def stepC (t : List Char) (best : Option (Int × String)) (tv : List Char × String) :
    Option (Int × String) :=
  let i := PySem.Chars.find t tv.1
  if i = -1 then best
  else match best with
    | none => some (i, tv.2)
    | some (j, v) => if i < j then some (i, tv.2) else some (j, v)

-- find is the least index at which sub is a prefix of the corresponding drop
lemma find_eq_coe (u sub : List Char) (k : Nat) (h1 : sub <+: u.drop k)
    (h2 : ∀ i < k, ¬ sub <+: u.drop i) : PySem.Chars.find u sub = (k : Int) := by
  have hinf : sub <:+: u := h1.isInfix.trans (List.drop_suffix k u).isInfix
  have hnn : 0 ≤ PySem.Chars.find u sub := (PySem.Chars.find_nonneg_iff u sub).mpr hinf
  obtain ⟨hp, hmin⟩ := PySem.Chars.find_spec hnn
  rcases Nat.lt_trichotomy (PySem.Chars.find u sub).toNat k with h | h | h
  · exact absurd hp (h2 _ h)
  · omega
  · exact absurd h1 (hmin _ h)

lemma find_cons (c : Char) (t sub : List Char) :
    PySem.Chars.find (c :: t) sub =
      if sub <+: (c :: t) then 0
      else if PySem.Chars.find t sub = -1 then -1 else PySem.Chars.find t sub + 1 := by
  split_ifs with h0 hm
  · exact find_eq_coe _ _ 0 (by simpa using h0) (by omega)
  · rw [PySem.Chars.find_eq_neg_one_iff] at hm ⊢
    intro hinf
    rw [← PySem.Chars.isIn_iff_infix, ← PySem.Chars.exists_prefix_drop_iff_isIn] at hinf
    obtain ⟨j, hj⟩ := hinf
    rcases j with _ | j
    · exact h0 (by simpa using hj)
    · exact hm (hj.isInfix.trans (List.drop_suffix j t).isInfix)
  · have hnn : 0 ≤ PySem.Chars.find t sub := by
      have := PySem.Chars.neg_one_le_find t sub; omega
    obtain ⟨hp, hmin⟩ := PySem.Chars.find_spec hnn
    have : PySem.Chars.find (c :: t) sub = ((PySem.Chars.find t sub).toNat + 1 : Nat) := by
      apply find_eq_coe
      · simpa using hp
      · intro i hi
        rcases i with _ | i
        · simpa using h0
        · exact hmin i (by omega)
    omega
* * *
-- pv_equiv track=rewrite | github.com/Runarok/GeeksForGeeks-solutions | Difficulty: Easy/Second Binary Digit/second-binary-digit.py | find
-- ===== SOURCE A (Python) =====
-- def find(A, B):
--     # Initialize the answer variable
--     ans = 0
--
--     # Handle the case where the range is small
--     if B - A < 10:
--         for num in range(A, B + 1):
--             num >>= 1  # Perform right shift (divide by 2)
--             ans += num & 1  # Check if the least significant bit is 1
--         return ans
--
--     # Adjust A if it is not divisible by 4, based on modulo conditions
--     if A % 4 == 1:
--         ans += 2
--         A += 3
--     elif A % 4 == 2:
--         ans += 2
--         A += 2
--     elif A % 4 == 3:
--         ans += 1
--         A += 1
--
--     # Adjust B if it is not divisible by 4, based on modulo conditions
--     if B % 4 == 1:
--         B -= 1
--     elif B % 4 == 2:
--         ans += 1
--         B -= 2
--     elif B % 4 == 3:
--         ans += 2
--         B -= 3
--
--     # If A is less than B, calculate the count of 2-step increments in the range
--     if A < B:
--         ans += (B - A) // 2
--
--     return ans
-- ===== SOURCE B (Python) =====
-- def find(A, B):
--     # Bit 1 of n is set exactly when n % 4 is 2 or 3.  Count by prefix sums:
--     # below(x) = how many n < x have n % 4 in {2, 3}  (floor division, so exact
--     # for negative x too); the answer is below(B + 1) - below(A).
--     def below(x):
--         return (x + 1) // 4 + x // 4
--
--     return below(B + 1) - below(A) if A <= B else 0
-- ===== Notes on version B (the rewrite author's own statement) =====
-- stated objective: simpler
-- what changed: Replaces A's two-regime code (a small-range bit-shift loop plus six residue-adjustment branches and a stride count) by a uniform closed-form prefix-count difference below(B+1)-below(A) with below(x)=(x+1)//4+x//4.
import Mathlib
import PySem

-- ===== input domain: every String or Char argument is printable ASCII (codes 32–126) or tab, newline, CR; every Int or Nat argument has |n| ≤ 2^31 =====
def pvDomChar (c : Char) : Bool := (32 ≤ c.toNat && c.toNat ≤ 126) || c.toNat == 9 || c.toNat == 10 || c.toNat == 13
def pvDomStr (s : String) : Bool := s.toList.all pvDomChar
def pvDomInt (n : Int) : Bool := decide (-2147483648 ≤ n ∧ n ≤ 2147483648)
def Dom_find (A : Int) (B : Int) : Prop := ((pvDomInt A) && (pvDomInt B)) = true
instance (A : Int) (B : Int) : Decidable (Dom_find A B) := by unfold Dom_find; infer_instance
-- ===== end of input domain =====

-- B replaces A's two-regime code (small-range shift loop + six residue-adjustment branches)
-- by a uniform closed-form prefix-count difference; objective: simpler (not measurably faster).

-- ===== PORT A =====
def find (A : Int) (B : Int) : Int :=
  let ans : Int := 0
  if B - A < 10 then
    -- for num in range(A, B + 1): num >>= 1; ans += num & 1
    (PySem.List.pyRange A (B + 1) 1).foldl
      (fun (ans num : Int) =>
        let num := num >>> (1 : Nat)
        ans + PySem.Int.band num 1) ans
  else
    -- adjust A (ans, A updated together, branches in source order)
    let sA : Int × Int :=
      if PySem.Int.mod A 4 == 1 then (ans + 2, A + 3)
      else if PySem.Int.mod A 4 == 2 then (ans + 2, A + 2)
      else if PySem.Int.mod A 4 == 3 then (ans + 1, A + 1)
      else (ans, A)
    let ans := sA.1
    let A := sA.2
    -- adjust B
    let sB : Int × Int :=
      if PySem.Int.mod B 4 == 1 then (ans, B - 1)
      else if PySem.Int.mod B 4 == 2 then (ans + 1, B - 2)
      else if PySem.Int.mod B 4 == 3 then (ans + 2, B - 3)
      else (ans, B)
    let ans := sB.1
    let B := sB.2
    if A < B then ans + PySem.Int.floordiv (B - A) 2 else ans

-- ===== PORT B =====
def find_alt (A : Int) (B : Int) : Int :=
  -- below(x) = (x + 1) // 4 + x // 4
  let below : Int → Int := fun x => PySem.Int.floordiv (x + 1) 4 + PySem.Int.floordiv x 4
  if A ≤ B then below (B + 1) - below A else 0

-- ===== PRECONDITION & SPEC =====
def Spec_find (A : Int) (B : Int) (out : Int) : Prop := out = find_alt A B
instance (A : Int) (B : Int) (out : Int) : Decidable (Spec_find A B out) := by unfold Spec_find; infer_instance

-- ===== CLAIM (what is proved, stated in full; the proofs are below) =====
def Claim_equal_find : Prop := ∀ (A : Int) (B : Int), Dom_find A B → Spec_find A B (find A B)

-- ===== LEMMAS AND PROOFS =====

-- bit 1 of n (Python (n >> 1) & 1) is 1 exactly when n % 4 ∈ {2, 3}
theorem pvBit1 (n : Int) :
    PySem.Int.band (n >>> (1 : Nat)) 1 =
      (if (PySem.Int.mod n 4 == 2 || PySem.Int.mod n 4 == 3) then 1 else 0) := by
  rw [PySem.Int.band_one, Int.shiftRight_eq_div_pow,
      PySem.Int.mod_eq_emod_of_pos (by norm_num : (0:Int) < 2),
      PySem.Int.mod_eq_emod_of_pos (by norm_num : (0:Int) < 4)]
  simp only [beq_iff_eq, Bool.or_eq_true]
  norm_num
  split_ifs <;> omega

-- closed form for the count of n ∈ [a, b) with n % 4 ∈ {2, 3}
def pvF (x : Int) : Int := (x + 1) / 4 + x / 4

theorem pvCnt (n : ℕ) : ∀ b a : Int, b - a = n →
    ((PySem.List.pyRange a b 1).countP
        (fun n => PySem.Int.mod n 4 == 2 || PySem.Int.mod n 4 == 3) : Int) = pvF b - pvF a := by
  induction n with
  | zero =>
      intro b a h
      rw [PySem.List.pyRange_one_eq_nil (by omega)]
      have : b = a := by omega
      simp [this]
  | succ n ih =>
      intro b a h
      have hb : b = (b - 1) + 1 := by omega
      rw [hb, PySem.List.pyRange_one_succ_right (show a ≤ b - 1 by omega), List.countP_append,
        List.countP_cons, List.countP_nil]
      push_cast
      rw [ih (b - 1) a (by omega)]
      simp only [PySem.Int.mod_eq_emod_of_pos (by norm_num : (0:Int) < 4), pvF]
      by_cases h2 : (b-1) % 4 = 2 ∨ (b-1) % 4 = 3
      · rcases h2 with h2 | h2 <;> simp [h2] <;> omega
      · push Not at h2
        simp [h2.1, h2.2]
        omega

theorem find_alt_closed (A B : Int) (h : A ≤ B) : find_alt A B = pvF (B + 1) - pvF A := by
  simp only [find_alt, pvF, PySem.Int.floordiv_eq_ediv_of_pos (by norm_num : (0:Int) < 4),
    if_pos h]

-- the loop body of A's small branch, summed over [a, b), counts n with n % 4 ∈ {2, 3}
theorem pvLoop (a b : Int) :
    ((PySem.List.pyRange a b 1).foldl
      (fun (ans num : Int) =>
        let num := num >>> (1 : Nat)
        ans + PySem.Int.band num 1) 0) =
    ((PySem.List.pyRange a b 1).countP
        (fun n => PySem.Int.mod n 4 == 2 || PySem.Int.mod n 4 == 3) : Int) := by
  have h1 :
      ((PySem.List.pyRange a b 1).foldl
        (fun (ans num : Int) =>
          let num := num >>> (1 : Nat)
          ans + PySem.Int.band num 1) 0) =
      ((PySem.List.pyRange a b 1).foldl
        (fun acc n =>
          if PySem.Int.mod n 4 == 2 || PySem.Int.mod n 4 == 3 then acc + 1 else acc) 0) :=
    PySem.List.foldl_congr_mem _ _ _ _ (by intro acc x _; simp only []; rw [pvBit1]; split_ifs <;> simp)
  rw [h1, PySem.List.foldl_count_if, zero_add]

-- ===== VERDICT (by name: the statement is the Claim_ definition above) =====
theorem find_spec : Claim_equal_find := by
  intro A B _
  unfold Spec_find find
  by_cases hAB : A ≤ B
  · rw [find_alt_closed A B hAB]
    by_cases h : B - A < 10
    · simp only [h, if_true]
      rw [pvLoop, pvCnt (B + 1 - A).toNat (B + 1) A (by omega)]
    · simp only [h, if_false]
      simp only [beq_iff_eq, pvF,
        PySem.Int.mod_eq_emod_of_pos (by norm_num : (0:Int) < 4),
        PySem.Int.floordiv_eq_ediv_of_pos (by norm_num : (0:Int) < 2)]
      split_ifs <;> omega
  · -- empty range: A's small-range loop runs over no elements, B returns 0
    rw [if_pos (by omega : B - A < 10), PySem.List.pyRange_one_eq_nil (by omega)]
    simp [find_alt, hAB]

*Work task:*
The lines to extract from the data above begin with the line containing "-- B replaces" and end with the line containing "theorem pvBit1 (n". Extract them exactly, including both.

*Exercise answer:*
-- B replaces A's two-regime code (small-range shift loop + six residue-adjustment branches)
-- by a uniform closed-form prefix-count difference; objective: simpler (not measurably faster).

-- ===== PORT A =====
def find (A : Int) (B : Int) : Int :=
  let ans : Int := 0
  if B - A < 10 then
    -- for num in range(A, B + 1): num >>= 1; ans += num & 1
    (PySem.List.pyRange A (B + 1) 1).foldl
      (fun (ans num : Int) =>
        let num := num >>> (1 : Nat)
        ans + PySem.Int.band num 1) ans
  else
    -- adjust A (ans, A updated together, branches in source order)
    let sA : Int × Int :=
      if PySem.Int.mod A 4 == 1 then (ans + 2, A + 3)
      else if PySem.Int.mod A 4 == 2 then (ans + 2, A + 2)
      else if PySem.Int.mod A 4 == 3 then (ans + 1, A + 1)
      else (ans, A)
    let ans := sA.1
    let A := sA.2
    -- adjust B
    let sB : Int × Int :=
      if PySem.Int.mod B 4 == 1 then (ans, B - 1)
      else if PySem.Int.mod B 4 == 2 then (ans + 1, B - 2)
      else if PySem.Int.mod B 4 == 3 then (ans + 2, B - 3)
      else (ans, B)
    let ans := sB.1
    let B := sB.2
    if A < B then ans + PySem.Int.floordiv (B - A) 2 else ans

-- ===== PORT B =====
def find_alt (A : Int) (B : Int) : Int :=
  -- below(x) = (x + 1) // 4 + x // 4
  let below : Int → Int := fun x => PySem.Int.floordiv (x + 1) 4 + PySem.Int.floordiv x 4
  if A ≤ B then below (B + 1) - below A else 0

-- ===== PRECONDITION & SPEC =====
def Spec_find (A : Int) (B : Int) (out : Int) : Prop := out = find_alt A B
instance (A : Int) (B : Int) (out : Int) : Decidable (Spec_find A B out) := by unfold Spec_find; infer_instance

-- ===== CLAIM (what is proved, stated in full; the proofs are below) =====
def Claim_equal_find : Prop := ∀ (A : Int) (B : Int), Dom_find A B → Spec_find A B (find A B)

-- ===== LEMMAS AND PROOFS =====

-- bit 1 of n (Python (n >> 1) & 1) is 1 exactly when n % 4 ∈ {2, 3}
theorem pvBit1 (n : Int) :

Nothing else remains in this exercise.